Pourquoi le moment est-il si mal choisi ?
Alors que le monde émergeait lentement de la pandémie de coronavirus, les grandes puissances, comme la Chine, se sont empressées d’augmenter leurs achats de gaz naturel pour éviter une pénurie d’approvisionnement avant les mois d’hiver. L’Asie représente près des trois quarts des importations mondiales de GNL, selon la société financière AllianceBernstein. Les prix ont été multipliés par près de cinq depuis janvier, et la demande de méthaniers est également montée en flèche.
Il en faudrait une cinquantaine pour transporter les quatre milliards de mètres cubes dont l’Espagne a besoin pour combler le déficit du GME qui ne peut être couvert par Medgaz. Il ne sera pas facile de trouver autant de transporteurs, et ils seront chers à un moment où la demande est élevée. En outre, le processus de liquéfaction du gaz et son retour ultérieur à l’état gazeux sont beaucoup plus coûteux que le simple acheminement par gazoduc.

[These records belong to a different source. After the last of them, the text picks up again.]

theorem pvOuter_keys (pn pa : List String) (x : String) :
    (x ∈ (pn.foldl (fun d name =>
        pa.foldl (fun d a => if pvMatchB a (PySem.Str.strip (PySem.Str.lower name)) then d.insert a (d.getD a 0 + 1) else d) d)
      (PySem.Dict.empty : PySem.Dict String Int)).keys)
    ↔ x ∈ pa ∧ (pn.map (fun n => PySem.Str.strip (PySem.Str.lower n))).any (fun p => pvMatchB x p) := by
  suffices h : ∀ d : PySem.Dict String Int,
      (x ∈ (pn.foldl (fun d name =>
        pa.foldl (fun d a => if pvMatchB a (PySem.Str.strip (PySem.Str.lower name)) then d.insert a (d.getD a 0 + 1) else d) d) d).keys)
      ↔ x ∈ d.keys ∨ (x ∈ pa ∧ ∃ n ∈ pn, pvMatchB x (PySem.Str.strip (PySem.Str.lower n)) = true) by
    rw [h PySem.Dict.empty]
    simp [List.any_eq_true]
  induction pn with
  | nil => simp
  | cons n t ih =>
    intro d
    simp only [List.foldl_cons]
    rw [ih, pvInner_keys]
    constructor
    · rintro ((h | h) | h)
      · exact Or.inl h
      · exact Or.inr ⟨h.1, n, List.mem_cons_self .., h.2⟩
      · exact Or.inr ⟨h.1, h.2.choose, List.mem_cons_of_mem _ h.2.choose_spec.1, h.2.choose_spec.2⟩
    · rintro (h | ⟨hx, m, hm, hmx⟩)
      · exact Or.inl (Or.inl h)
      · rcases List.mem_cons.mp hm with h | h
        · subst h; exact Or.inl (Or.inr ⟨hx, hmx⟩)
        · exact Or.inr ⟨hx, m, h, hmx⟩

theorem pvOuter_nodup (pn pa : List String) :
    (pn.foldl (fun d name =>
        pa.foldl (fun d a => if pvMatchB a (PySem.Str.strip (PySem.Str.lower name)) then d.insert a (d.getD a 0 + 1) else d) d)
      (PySem.Dict.empty : PySem.Dict String Int)).keys.Nodup := by
  suffices h : ∀ d : PySem.Dict String Int, d.keys.Nodup →
      (pn.foldl (fun d name =>
        pa.foldl (fun d a => if pvMatchB a (PySem.Str.strip (PySem.Str.lower name)) then d.insert a (d.getD a 0 + 1) else d) d) d).keys.Nodup by
    exact h PySem.Dict.empty (by simp)
  induction pn with
  | nil => exact fun d h => h
  | cons n t ih =>
    intro d h
    simp only [List.foldl_cons]
    exact ih _ (pvInner_nodup _ _ _ h)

L’Espagne n’est pas la seule à être dans l’embarras. Pour le Maroc, le gazoduc MGE représentait une source de revenus importante : jusqu’à 200 millions d’euros les bonnes années et 50 millions d’euros les mauvaises, en fonction des volumes qui y passaient. Rabat conserve également une partie de ce gaz naturel pour produire environ un dixième de sa propre électricité. Son conflit diplomatique avec l’Algérie au sujet du territoire contesté du Sahara occidental pourrait entraîner le Maroc dans une crise énergétique à part entière.
Que peut faire le Maroc pour combler son déficit d’approvisionnement ?
Une option consisterait à demander à Madrid de réacheminer tout le gaz naturel restant vers le Maroc par le gazoduc MGE, mais on ne sait pas comment l’Algérie réagirait à cette demande. Rabat pourrait également augmenter la quantité d’électricité qu’il importe d’Espagne par le biais de deux câbles sous-marins, mais la capacité de ce type d’échange entre le Maroc et l’Espagne est inférieure à 1 % de toute l’électricité consommée en Espagne.